### Material for this task
-- pv_equiv track=rewrite | github.com/anticleiades/TypeProbe | genPaperV2.py | normalize_lang_name
-- ===== SOURCE A (Python) =====
-- def normalize_lang_name(name: str) -> str:
--     """
--     Paranoia-mode normalization :)
--     """
--     n = name.lower()
--     if n in ("java",):
--         return "java"
--     if n in ("pytag", "py_tag", "tagged", "pymix", "py_mix"):
--         return "pyTag"
--     if n in ("pyunt", "py_untagged", "untagged", "pyuntag"):
--         return "pyUnt"
--     if n.startswith("adv_"):
--         return normalize_lang_name(n.replace("adv_", ""))
--     return name
-- ===== SOURCE B (Python) =====
-- _TABLE = {
--     "java": "java",
--     "pytag": "pyTag", "py_tag": "pyTag", "tagged": "pyTag",
--     "pymix": "pyTag", "py_mix": "pyTag",
--     "pyunt": "pyUnt", "py_untagged": "pyUnt", "untagged": "pyUnt",
--     "pyuntag": "pyUnt",
-- }
--
--
-- def normalize_lang_name(name: str) -> str:
--     n = name.lower()
--     stripped = False
--     while True:
--         hit = _TABLE.get(n)
--         if hit is not None:
--             return hit
--         if n.startswith("adv_"):
--             n = n.replace("adv_", "")
--             stripped = True
--         else:
--             return n if stripped else name
-- ===== Notes on version B (the rewrite author's own statement) =====
-- stated objective: idiomatic
-- what changed: Replaces A's tail recursion and three-membership-test if-ladder with an iterative while loop over a single canonicalization dict, tracking with a flag whether any 'adv_' stripping happened to decide between returning the original name or the lowered stripped string.
import Mathlib
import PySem

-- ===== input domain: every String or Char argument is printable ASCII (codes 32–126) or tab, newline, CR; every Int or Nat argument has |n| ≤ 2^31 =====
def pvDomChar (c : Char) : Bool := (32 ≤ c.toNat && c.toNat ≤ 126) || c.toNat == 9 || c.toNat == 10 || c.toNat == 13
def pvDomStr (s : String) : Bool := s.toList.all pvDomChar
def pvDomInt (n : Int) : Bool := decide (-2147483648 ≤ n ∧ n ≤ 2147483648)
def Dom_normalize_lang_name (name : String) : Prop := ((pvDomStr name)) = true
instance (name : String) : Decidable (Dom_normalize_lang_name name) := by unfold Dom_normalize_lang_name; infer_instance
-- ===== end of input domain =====

-- B replaces A's tail recursion and if-ladder of membership tests with an iterative
-- loop over one canonicalization dict plus a 'stripped' flag (idiomatic decomposition).


-- ===== PORT A =====
-- literal transliteration of A; the fuel argument only makes the recursion total
-- (each recursive call is on a strictly shorter string, so fuel is never exhausted)
def normAuxA : Nat → String → String
  | 0, name => name
  | fuel+1, name =>
    let n := PySem.Str.lower name
    if n == "java" then "java"
    else if n == "pytag" || n == "py_tag" || n == "tagged" || n == "pymix" || n == "py_mix" then "pyTag"
    else if n == "pyunt" || n == "py_untagged" || n == "untagged" || n == "pyuntag" then "pyUnt"
    else if PySem.Str.startswith n "adv_" then normAuxA fuel (PySem.Str.replace n "adv_" "")
    else name

def normalize_lang_name (name : String) : String := normAuxA (name.length + 1) name

-- ===== PORT B =====
def bTable : PySem.Dict String String := PySem.Dict.mk
  [("java", "java"),
   ("pytag", "pyTag"), ("py_tag", "pyTag"), ("tagged", "pyTag"),
   ("pymix", "pyTag"), ("py_mix", "pyTag"),
   ("pyunt", "pyUnt"), ("py_untagged", "pyUnt"), ("untagged", "pyUnt"),
   ("pyuntag", "pyUnt")]

-- the while-True loop of Source B; fuel only bounds the loop (never exhausted in fact)
def normAuxB : Nat → String → String → Bool → String
  | 0, _, n, _ => n
  | fuel+1, name, n, stripped =>
    match bTable.get? n with
    | some v => v
    | none =>
      if PySem.Str.startswith n "adv_" then
        normAuxB fuel name (PySem.Str.replace n "adv_" "") true
      else if stripped then n else name

def normalize_lang_name_alt (name : String) : String :=
  normAuxB (name.length + 1) name (PySem.Str.lower name) false

-- ===== PRECONDITION & SPEC =====
def Spec_normalize_lang_name (name : String) (out : String) : Prop := out = normalize_lang_name_alt name
instance (name : String) (out : String) : Decidable (Spec_normalize_lang_name name out) := by unfold Spec_normalize_lang_name; infer_instance

-- ===== CLAIM (what is proved, stated in full; the proofs are below) =====
def Claim_equal_normalize_lang_name : Prop := ∀ (name : String), Dom_normalize_lang_name name → Spec_normalize_lang_name name (normalize_lang_name name)

-- ===== LEMMAS AND PROOFS =====

-- every character of `replace.go old [] fuel l acc` comes from acc or l
theorem mem_replace_go (old : List Char) :
    ∀ (fuel : Nat) (l acc : List Char) (c : Char),
      c ∈ PySem.Chars.replace.go old [] fuel l acc → c ∈ acc ∨ c ∈ l := by
  intro fuel
  induction fuel with
  | zero =>
    intro l acc c h
    simp [PySem.Chars.replace.go] at h
    tauto
  | succ f ih =>
    intro l acc c h
    cases l with
    | nil =>
      simp [PySem.Chars.replace.go] at h
      tauto
    | cons a t =>
      simp only [PySem.Chars.replace.go] at h
      split at h
      · rcases ih _ _ _ h with h' | h'
        · simp at h'; tauto
        · right; exact List.mem_of_mem_drop h'
      · rcases ih _ _ _ h with h' | h'
        · simp at h'
          rcases h' with h' | h'
          · subst h'; simp
          · tauto
        · right; simp [h']

theorem mem_replace (old : List Char) (l : List Char) (c : Char)
    (h : c ∈ PySem.Chars.replace l old []) : c ∈ l := by
  unfold PySem.Chars.replace at h
  split at h
  · simp at h; tauto
  · rcases mem_replace_go old _ _ _ _ h with h' | h'
    · simp at h'
    · exact h'

theorem lowerChar_idem (c : Char) :
    PySem.Chars.lowerChar (PySem.Chars.lowerChar c) = PySem.Chars.lowerChar c := by
  unfold PySem.Chars.lowerChar PySem.Chars.isupper
  by_cases hA : 'A' ≤ c
  · by_cases hZ : c ≤ 'Z'
    · have h1 : 65 ≤ c.toNat := hA
      have h2 : c.toNat ≤ 90 := hZ
      have hv : (c.toNat + 32).isValidChar := Or.inl (by omega)
      have ht : (Char.ofNat (c.toNat + 32)).toNat = c.toNat + 32 := by
        rw [Char.toNat_ofNat, if_pos hv]
      have hZ' : ¬ (Char.ofNat (c.toNat + 32) ≤ 'Z') := by
        intro hc
        have : (Char.ofNat (c.toNat + 32)).toNat ≤ 90 := hc
        omega
      simp [hA, hZ, hZ']
    · simp [hZ]
  · simp [hA]

-- lower-fixed strings: every char is fixed by lowerChar
def LFixed (l : List Char) : Prop := ∀ c ∈ l, PySem.Chars.lowerChar c = c

theorem lfixed_lower (l : List Char) : LFixed (PySem.Chars.lower l) := by
  intro c hc
  simp [PySem.Chars.lower] at hc
  obtain ⟨a, _, rfl⟩ := hc
  exact lowerChar_idem a

theorem lower_of_lfixed (l : List Char) (h : LFixed l) : PySem.Chars.lower l = l := by
  unfold PySem.Chars.lower
  induction l with
  | nil => rfl
  | cons a t ih =>
    simp [h a (by simp), ih (fun c hc => h c (by simp [hc]))]

theorem lfixed_replace (l : List Char) (h : LFixed l) :
    LFixed (PySem.Chars.replace l "adv_".toList []) :=
  fun c hc => h c (mem_replace _ _ _ hc)

theorem str_lower_of_lfixed (n : String) (h : LFixed n.toList) :
    PySem.Str.lower n = n := by
  unfold PySem.Str.lower
  rw [lower_of_lfixed _ h]
  simp

theorem lfixed_str_replace (n : String) (h : LFixed n.toList) :
    LFixed (PySem.Str.replace n "adv_" "").toList := by
  simp only [PySem.Str.replace]
  intro c hc
  simp at hc
  exact lfixed_replace _ h c hc

-- A's recursion equals B's loop (with stripped = true) on lower-fixed strings, any carried name
theorem aux_eq : ∀ (fuel : Nat) (n ign : String), LFixed n.toList →
    normAuxA fuel n = normAuxB fuel ign n true := by
  intro fuel
  induction fuel with
  | zero => intro n ign _; rfl
  | succ f ih =>
    intro n ign h
    have hlow : PySem.Str.lower n = n := str_lower_of_lfixed n h
    simp only [normAuxA, normAuxB, hlow]
    by_cases h1 : n = "java"
    · subst h1; rfl
    by_cases h2 : n = "pytag"
    · subst h2; rfl
    by_cases h3 : n = "py_tag"
    · subst h3; rfl
    by_cases h4 : n = "tagged"
    · subst h4; rfl
    by_cases h5 : n = "pymix"
    · subst h5; rfl
    by_cases h6 : n = "py_mix"
    · subst h6; rfl
    by_cases h7 : n = "pyunt"
    · subst h7; rfl
    by_cases h8 : n = "py_untagged"
    · subst h8; rfl
    by_cases h9 : n = "untagged"
    · subst h9; rfl
    by_cases h10 : n = "pyuntag"
    · subst h10; rfl
    have e1 : ("java" == n) = false := by simp [Ne.symm h1]
    have e2 : ("pytag" == n) = false := by simp [Ne.symm h2]
    have e3 : ("py_tag" == n) = false := by simp [Ne.symm h3]
    have e4 : ("tagged" == n) = false := by simp [Ne.symm h4]
    have e5 : ("pymix" == n) = false := by simp [Ne.symm h5]
    have e6 : ("py_mix" == n) = false := by simp [Ne.symm h6]
    have e7 : ("pyunt" == n) = false := by simp [Ne.symm h7]
    have e8 : ("py_untagged" == n) = false := by simp [Ne.symm h8]
    have e9 : ("untagged" == n) = false := by simp [Ne.symm h9]
    have e10 : ("pyuntag" == n) = false := by simp [Ne.symm h10]
    have hg : bTable.get? n = none := by
      simp [bTable, PySem.Dict.get?, List.find?, e1, e2, e3, e4, e5, e6, e7, e8, e9, e10]
    by_cases hs : PySem.Str.startswith n "adv_" = true <;>
      simp [PySem.Str.startswith] at hs <;>
      simp [h1, h2, h3, h4, h5, h6, h7, h8, h9, h10, hs, hg]
    exact ih _ ign (lfixed_str_replace n h)

-- ===== VERDICT (by name: the statement is the Claim_ definition above) =====
theorem normalize_lang_name_spec : Claim_equal_normalize_lang_name := by
  intro name _
  unfold Spec_normalize_lang_name normalize_lang_name normalize_lang_name_alt
  simp only [normAuxA, normAuxB]
  generalize hm : PySem.Str.lower name = m
  have hlf : LFixed m.toList := by
    rw [← hm]
    unfold PySem.Str.lower
    intro c hc
    simp at hc
    exact lfixed_lower _ c hc
  by_cases h1 : m = "java"
  · subst h1; rfl
  by_cases h2 : m = "pytag"
  · subst h2; rfl
  by_cases h3 : m = "py_tag"
  · subst h3; rfl
  by_cases h4 : m = "tagged"
  · subst h4; rfl
  by_cases h5 : m = "pymix"
  · subst h5; rfl
  by_cases h6 : m = "py_mix"
  · subst h6; rfl
  by_cases h7 : m = "pyunt"
  · subst h7; rfl
  by_cases h8 : m = "py_untagged"
  · subst h8; rfl
  by_cases h9 : m = "untagged"
  · subst h9; rfl
  by_cases h10 : m = "pyuntag"
  · subst h10; rfl
  have e1 : ("java" == m) = false := by simp [Ne.symm h1]
  have e2 : ("pytag" == m) = false := by simp [Ne.symm h2]
  have e3 : ("py_tag" == m) = false := by simp [Ne.symm h3]
  have e4 : ("tagged" == m) = false := by simp [Ne.symm h4]
  have e5 : ("pymix" == m) = false := by simp [Ne.symm h5]
  have e6 : ("py_mix" == m) = false := by simp [Ne.symm h6]
  have e7 : ("pyunt" == m) = false := by simp [Ne.symm h7]
  have e8 : ("py_untagged" == m) = false := by simp [Ne.symm h8]
  have e9 : ("untagged" == m) = false := by simp [Ne.symm h9]
  have e10 : ("pyuntag" == m) = false := by simp [Ne.symm h10]
  have hg : bTable.get? m = none := by
    simp [bTable, PySem.Dict.get?, List.find?, e1, e2, e3, e4, e5, e6, e7, e8, e9, e10]
  by_cases hs : PySem.Str.startswith m "adv_" = true <;>
    simp [PySem.Str.startswith] at hs <;>
    simp [h1, h2, h3, h4, h5, h6, h7, h8, h9, h10, hs, hg]
  exact aux_eq _ _ name (lfixed_str_replace m hlf)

### Task to complete
Your task is to transcribe, with no changes, only the lines of the listing above that lie between the line holding "at h'; tauto" and the line holding "theorem mem_replace (old", inclusive.

### Exercise answer
        · simp at h'; tauto
        · right; exact List.mem_of_mem_drop h'
      · rcases ih _ _ _ h with h' | h'
        · simp at h'
          rcases h' with h' | h'
          · subst h'; simp
          · tauto
        · right; simp [h']

theorem mem_replace (old : List Char) (l : List Char) (c : Char)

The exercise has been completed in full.